Starting with the line that contains "[pvPivot, h, hp]" and stopping after the line that contains "rw [PySem.List.enumerate_cons]", return each line below exactly as written, with no others.

^^^^

-- pv_equiv track=rewrite | github.com/XpNow/tool-v1 | phoenix-tool-pattern-v1/phoenix-tool/app/cli.py | _parse_trace_shortcut_args
-- ===== SOURCE A (Python) =====
-- def _parse_trace_shortcut_args(args: list[str]):
--     """Parse trace shortcut args after <id>. Returns (depth, item_filter)."""
--     depth = None
--     item_parts: list[str] = []
--     for a in args:
--         if a.isdigit() and depth is None:
--             depth = int(a)
--         else:
--             item_parts.append(a)
--     item = " ".join(item_parts).strip() or None
--     return depth, item
-- ===== SOURCE B (Python) =====
-- def _parse_trace_shortcut_args(args: list[str]):
--     """Parse trace shortcut args after <id>. Returns (depth, item_filter)."""
--     hit = next(((i, a) for i, a in enumerate(args) if a.isdigit()), None)
--     if hit is None:
--         depth, item_parts = None, args
--     else:
--         i, a = hit
--         depth, item_parts = int(a), args[:i] + args[i + 1:]
--     item = " ".join(item_parts).strip() or None
--     return depth, item
-- ===== Notes on version B (the rewrite author's own statement) =====
-- stated objective: alternative
-- what changed: Replaces A's single accumulating loop with state (depth, item_parts) by a locate-pivot-then-slice shape: find the first all-digit argument's index, then build the item parts as the two slices around it.
import Mathlib
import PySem

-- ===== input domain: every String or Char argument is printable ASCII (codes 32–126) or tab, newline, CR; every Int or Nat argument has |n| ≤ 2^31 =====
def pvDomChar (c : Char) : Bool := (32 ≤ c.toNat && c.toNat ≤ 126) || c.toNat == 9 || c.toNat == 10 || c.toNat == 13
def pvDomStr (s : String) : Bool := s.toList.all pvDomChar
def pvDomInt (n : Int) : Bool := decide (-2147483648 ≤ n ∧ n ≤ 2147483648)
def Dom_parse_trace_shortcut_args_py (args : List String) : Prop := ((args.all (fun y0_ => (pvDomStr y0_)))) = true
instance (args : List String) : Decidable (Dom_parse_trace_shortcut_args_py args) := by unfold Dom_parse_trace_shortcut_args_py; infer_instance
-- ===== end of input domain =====

-- B replaces A's single accumulating loop by locate-first-digit-index, then slice around it; alternative decomposition, same cost.


-- int(a) ported by hand for an ALL-DIGIT string (both programs only call int on a string passing isdigit); exact there
def pvDigitsToInt (s : String) : Int :=
  s.toList.foldl (fun n c => 10 * n + ((c.toNat : Int) - 48)) 0

-- ===== PORT A =====
def parse_trace_shortcut_args_py (args : List String) : Option Int × Option String :=
  let st := args.foldl
    (fun (st : Option Int × List String) a =>
      if PySem.Str.strIsdigit a && st.1.isNone then (some (pvDigitsToInt a), st.2)
      else (st.1, st.2 ++ [a]))
    ((none : Option Int), ([] : List String))
  let item := PySem.Str.strip (PySem.Str.join " " st.2)
  (st.1, if item = "" then none else some item)

-- ===== PORT B =====
def parse_trace_shortcut_args_py_alt (args : List String) : Option Int × Option String :=
  let hit := (PySem.List.enumerate args).find? (fun p => PySem.Str.strIsdigit p.2)
  let dp : Option Int × List String :=
    match hit with
    | none => (none, args)
    | some (i, a) => (some (pvDigitsToInt a), args.take i.toNat ++ args.drop (i.toNat + 1))
  let item := PySem.Str.strip (PySem.Str.join " " dp.2)
  (dp.1, if item = "" then none else some item)

-- ===== PRECONDITION & SPEC =====
def Spec_parse_trace_shortcut_args_py (args : List String) (out : Option Int × Option String) : Prop := out = parse_trace_shortcut_args_py_alt args
instance (args : List String) (out : Option Int × Option String) : Decidable (Spec_parse_trace_shortcut_args_py args out) := by unfold Spec_parse_trace_shortcut_args_py; infer_instance

-- ===== CLAIM (what is proved, stated in full; the proofs are below) =====
def Claim_equal_parse_trace_shortcut_args_py : Prop := ∀ (args : List String), Dom_parse_trace_shortcut_args_py args → Spec_parse_trace_shortcut_args_py args (parse_trace_shortcut_args_py args)

-- ===== LEMMAS AND PROOFS =====

-- first all-digit element together with its position, structurally
def pvPivot : List String → Option (Nat × String)
  | [] => none
  | a :: rest =>
    if PySem.Str.strIsdigit a then some (0, a)
    else (pvPivot rest).map (fun p => (p.1 + 1, p.2))

def pvStep : Option Int × List String → String → Option Int × List String :=
  fun st a =>
    if PySem.Str.strIsdigit a && st.1.isNone then (some (pvDigitsToInt a), st.2)
    else (st.1, st.2 ++ [a])

theorem pvFold_some (args : List String) (n : Int) (acc : List String) :
    args.foldl pvStep (some n, acc) = (some n, acc ++ args) := by
  induction args generalizing acc with
  | nil => simp
  | cons a rest ih => simp [pvStep, List.foldl_cons, ih]

theorem pvFold_none (args : List String) (acc : List String) :
    args.foldl pvStep (none, acc) =
      match pvPivot args with
      | none => (none, acc ++ args)
      | some (k, a) => (some (pvDigitsToInt a), acc ++ (args.take k ++ args.drop (k + 1))) := by
  induction args generalizing acc with
  | nil => simp [pvPivot]
  | cons a rest ih =>
    by_cases h : PySem.Chars.strIsdigit a.toList = true
    · have hstep : pvStep (none, acc) a = (some (pvDigitsToInt a), acc) := by simp [pvStep, h]
      rw [List.foldl_cons, hstep, pvFold_some]
      simp [pvPivot, h]
    · have hstep : pvStep (none, acc) a = (none, acc ++ [a]) := by simp [pvStep, h]
      rw [List.foldl_cons, hstep, ih]
      cases hp : pvPivot rest with
      | none => simp [pvPivot, h, hp]
      | some p =>
        obtain ⟨k, b⟩ := p
        simp [pvPivot, h, hp, List.take_succ_cons, List.drop_succ_cons]

theorem pvEnumFind (args : List String) (s : Nat) :
    (PySem.List.enumerate args (s : Int)).find? (fun p => PySem.Str.strIsdigit p.2) =
      (pvPivot args).map (fun p => (((s + p.1 : Nat) : Int), p.2)) := by
  induction args generalizing s with
  | nil => simp [PySem.List.enumerate_nil, pvPivot]
  | cons a rest ih =>
    rw [PySem.List.enumerate_cons]
    by_cases h : PySem.Chars.strIsdigit a.toList = true
    · simp [pvPivot, h]
    · have hs : ((s : Int) + 1) = (((s + 1 : Nat)) : Int) := by push_cast; ring
      have hpa : ¬ (fun (p : Int × String) => PySem.Str.strIsdigit p.2) (((s : Int)), a) = true := by
        simp [h]
      have hfc : List.find? (fun p => PySem.Str.strIsdigit p.2)
            (((s : Int), a) :: PySem.List.enumerate rest ((s : Int) + 1))
          = List.find? (fun p => PySem.Str.strIsdigit p.2) (PySem.List.enumerate rest ((s : Int) + 1)) :=
        List.find?_cons_of_neg hpa
      rw [hfc, hs, ih (s + 1)]
      have hpiv : pvPivot (a :: rest) = (pvPivot rest).map (fun p => (p.1 + 1, p.2)) := by
        simp [pvPivot, h]
      rw [hpiv]
      cases hp : pvPivot rest with
      | none => rfl
      | some p =>
        obtain ⟨k, b⟩ := p
        have hk : (s + 1) + k = s + (k + 1) := by omega
        simp only [Option.map_some, hk]

-- ===== VERDICT (by name: the statement is the Claim_ definition above) =====
theorem parse_trace_shortcut_args_py_spec : Claim_equal_parse_trace_shortcut_args_py := by
  intro args _
  unfold Spec_parse_trace_shortcut_args_py parse_trace_shortcut_args_py parse_trace_shortcut_args_py_alt
  have hA : args.foldl
      (fun (st : Option Int × List String) a =>
        if PySem.Str.strIsdigit a && st.1.isNone then (some (pvDigitsToInt a), st.2)
        else (st.1, st.2 ++ [a]))
      ((none : Option Int), ([] : List String)) = args.foldl pvStep (none, []) := rfl
  rw [hA, pvFold_none]
  have hE := pvEnumFind args 0
  simp only [Nat.cast_zero, zero_add] at hE
  rw [hE]
  cases hp : pvPivot args with
  | none => simp
  | some p =>
    obtain ⟨k, a⟩ := p
    simp
-- pv_equiv track=rewrite | github.com/gduarter/old_phd_projects | parameter-sampling/sample_parameters.py | params_in_mols
-- ===== SOURCE A (Python) =====
-- def param_in_mols(labels, smirks):
--     """Return list of True/False values as to whether specified SMIRKS pattern is in the molecules
--     for which labels are provided. Labels should be as output by ForceField.labelMolecules"""
--     smirks_in_mol = []
--     for mol_entry in range(len(labels)):
--         found = False
--         for force in labels[mol_entry].keys():
--             for (atom_indices, pid, s) in labels[mol_entry][force]:
--                 if s==smirks and not found:
--                     smirks_in_mol.append(True)
--                     found = True
--         if not found:
--             smirks_in_mol.append(False)
--     return smirks_in_mol
--
-- def params_in_mols( labels, tuplelist ):
--     """Return list of True/False values as to whether any of the specified SMIRKS patterns are in each of the specified molecules. Arguments are labels, as output by ForceField.labelMolecules, and smirkslist, list of SMIRKS of interest."""
--     smirkslist = [tuplelist[i][1] for i in range(len(tuplelist))]
--     params_is_in_mols = []
--     i = 0
--     for smirks in smirkslist:
--         # Handle case where this is the first smirks
--         if len(params_is_in_mols)==0:
--             params_is_in_mols = param_in_mols(labels, smirks)
--         # If this is a subsequent smirks, just update where needed
--         else:
--             tmp = param_in_mols(labels, smirks)
--             # Make updates
--             for idx in range(len(tmp)):
--                 if tmp[idx]:
--                     params_is_in_mols[idx] = True
--     return params_is_in_mols
-- ===== SOURCE B (Python) =====
-- def params_in_mols(labels, tuplelist):
--     """One pass over molecules: collect each molecule's SMIRKS into a set and
--     intersect with the wanted-pattern set (A returns [] for an empty tuplelist)."""
--     if not tuplelist:
--         return []
--     wanted = {t[1] for t in tuplelist}
--     result = []
--     for mol in labels:
--         present = {s for force in mol for (_atoms, _pid, s) in mol[force]}
--         result.append(bool(present & wanted))
--     return result
-- ===== Notes on version B (the rewrite author's own statement) =====
-- stated objective: faster
-- what changed: B makes a single pass over the molecules, building the wanted-pattern set once and each molecule's present-SMIRKS set once and testing set intersection, replacing A's per-pattern helper that rescans every molecule plus A's in-place OR-update loop.
import Mathlib
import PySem

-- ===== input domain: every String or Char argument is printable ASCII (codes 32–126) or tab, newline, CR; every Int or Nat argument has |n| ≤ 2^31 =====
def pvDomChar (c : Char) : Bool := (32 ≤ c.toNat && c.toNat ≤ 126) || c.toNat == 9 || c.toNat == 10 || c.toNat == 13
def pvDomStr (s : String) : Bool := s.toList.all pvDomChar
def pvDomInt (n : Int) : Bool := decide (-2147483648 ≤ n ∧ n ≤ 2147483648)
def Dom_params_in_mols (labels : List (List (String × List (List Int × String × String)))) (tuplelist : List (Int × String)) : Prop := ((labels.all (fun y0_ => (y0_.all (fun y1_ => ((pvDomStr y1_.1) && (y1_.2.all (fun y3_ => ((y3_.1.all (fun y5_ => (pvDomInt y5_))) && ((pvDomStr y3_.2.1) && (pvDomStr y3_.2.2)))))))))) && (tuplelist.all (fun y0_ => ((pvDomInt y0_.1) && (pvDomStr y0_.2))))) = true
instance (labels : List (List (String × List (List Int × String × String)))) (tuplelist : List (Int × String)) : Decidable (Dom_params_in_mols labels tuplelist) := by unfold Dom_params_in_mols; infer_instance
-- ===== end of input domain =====

-- B replaces A's per-pattern rescans of all molecules by one pass over the molecules
-- with a set intersection per molecule (one traversal instead of one per pattern).

-- ===== PORT A =====
-- helper param_in_mols(labels, smirks) of A, transliterated: per molecule a (out, found)
-- state over the dict's keys and each force's triples; dict argument = PySem.Dict.ofList.
def param_in_mols_A (labels : List (List (String × List (List Int × String × String)))) (smirks : String) : List Bool :=
  labels.foldl (fun out mol =>
    let d := PySem.Dict.ofList mol
    let st := d.keys.foldl (fun (st : List Bool × Bool) force =>
        ((d.get? force).getD []).foldl
          (fun (st : List Bool × Bool) t =>
            if t.2.2 == smirks && !st.2 then (st.1 ++ [true], true) else st) st)
      (out, false)
    if !st.2 then st.1 ++ [false] else st.1) []

def params_in_mols (labels : List (List (String × List (List Int × String × String)))) (tuplelist : List (Int × String)) : List Bool :=
  -- smirkslist = [tuplelist[i][1] for i in range(len(tuplelist))]
  let smirkslist := (PySem.List.pyRange 0 tuplelist.length 1).map
      (fun i => (PySem.List.pyGetD tuplelist i (0, "")).2)
  smirkslist.foldl (fun acc smirks =>
    if acc.length == 0 then param_in_mols_A labels smirks
    else
      let tmp := param_in_mols_A labels smirks
      (PySem.List.pyRange 0 tmp.length 1).foldl
        (fun acc idx =>
          if PySem.List.pyGetD tmp idx false then PySem.List.pySetD acc idx true else acc)
        acc) []

-- ===== PORT B =====
def params_in_mols_alt (labels : List (List (String × List (List Int × String × String)))) (tuplelist : List (Int × String)) : List Bool :=
  if tuplelist = [] then []
  else
    let wanted : PySem.Set String := PySem.Set.ofList (tuplelist.map (fun t => t.2))
    labels.foldl (fun result mol =>
      let d := PySem.Dict.ofList mol
      let present : PySem.Set String :=
        PySem.Set.ofList (d.keys.flatMap (fun force => ((d.get? force).getD []).map (fun t => t.2.2)))
      result ++ [!(PySem.Set.inter present wanted).isEmpty]) []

^^^^

▶ _RESPONSE AREA_
      | none => simp [pvPivot, h, hp]
      | some p =>
        obtain ⟨k, b⟩ := p
        simp [pvPivot, h, hp, List.take_succ_cons, List.drop_succ_cons]

theorem pvEnumFind (args : List String) (s : Nat) :
    (PySem.List.enumerate args (s : Int)).find? (fun p => PySem.Str.strIsdigit p.2) =
      (pvPivot args).map (fun p => (((s + p.1 : Nat) : Int), p.2)) := by
  induction args generalizing s with
  | nil => simp [PySem.List.enumerate_nil, pvPivot]
  | cons a rest ih =>
    rw [PySem.List.enumerate_cons]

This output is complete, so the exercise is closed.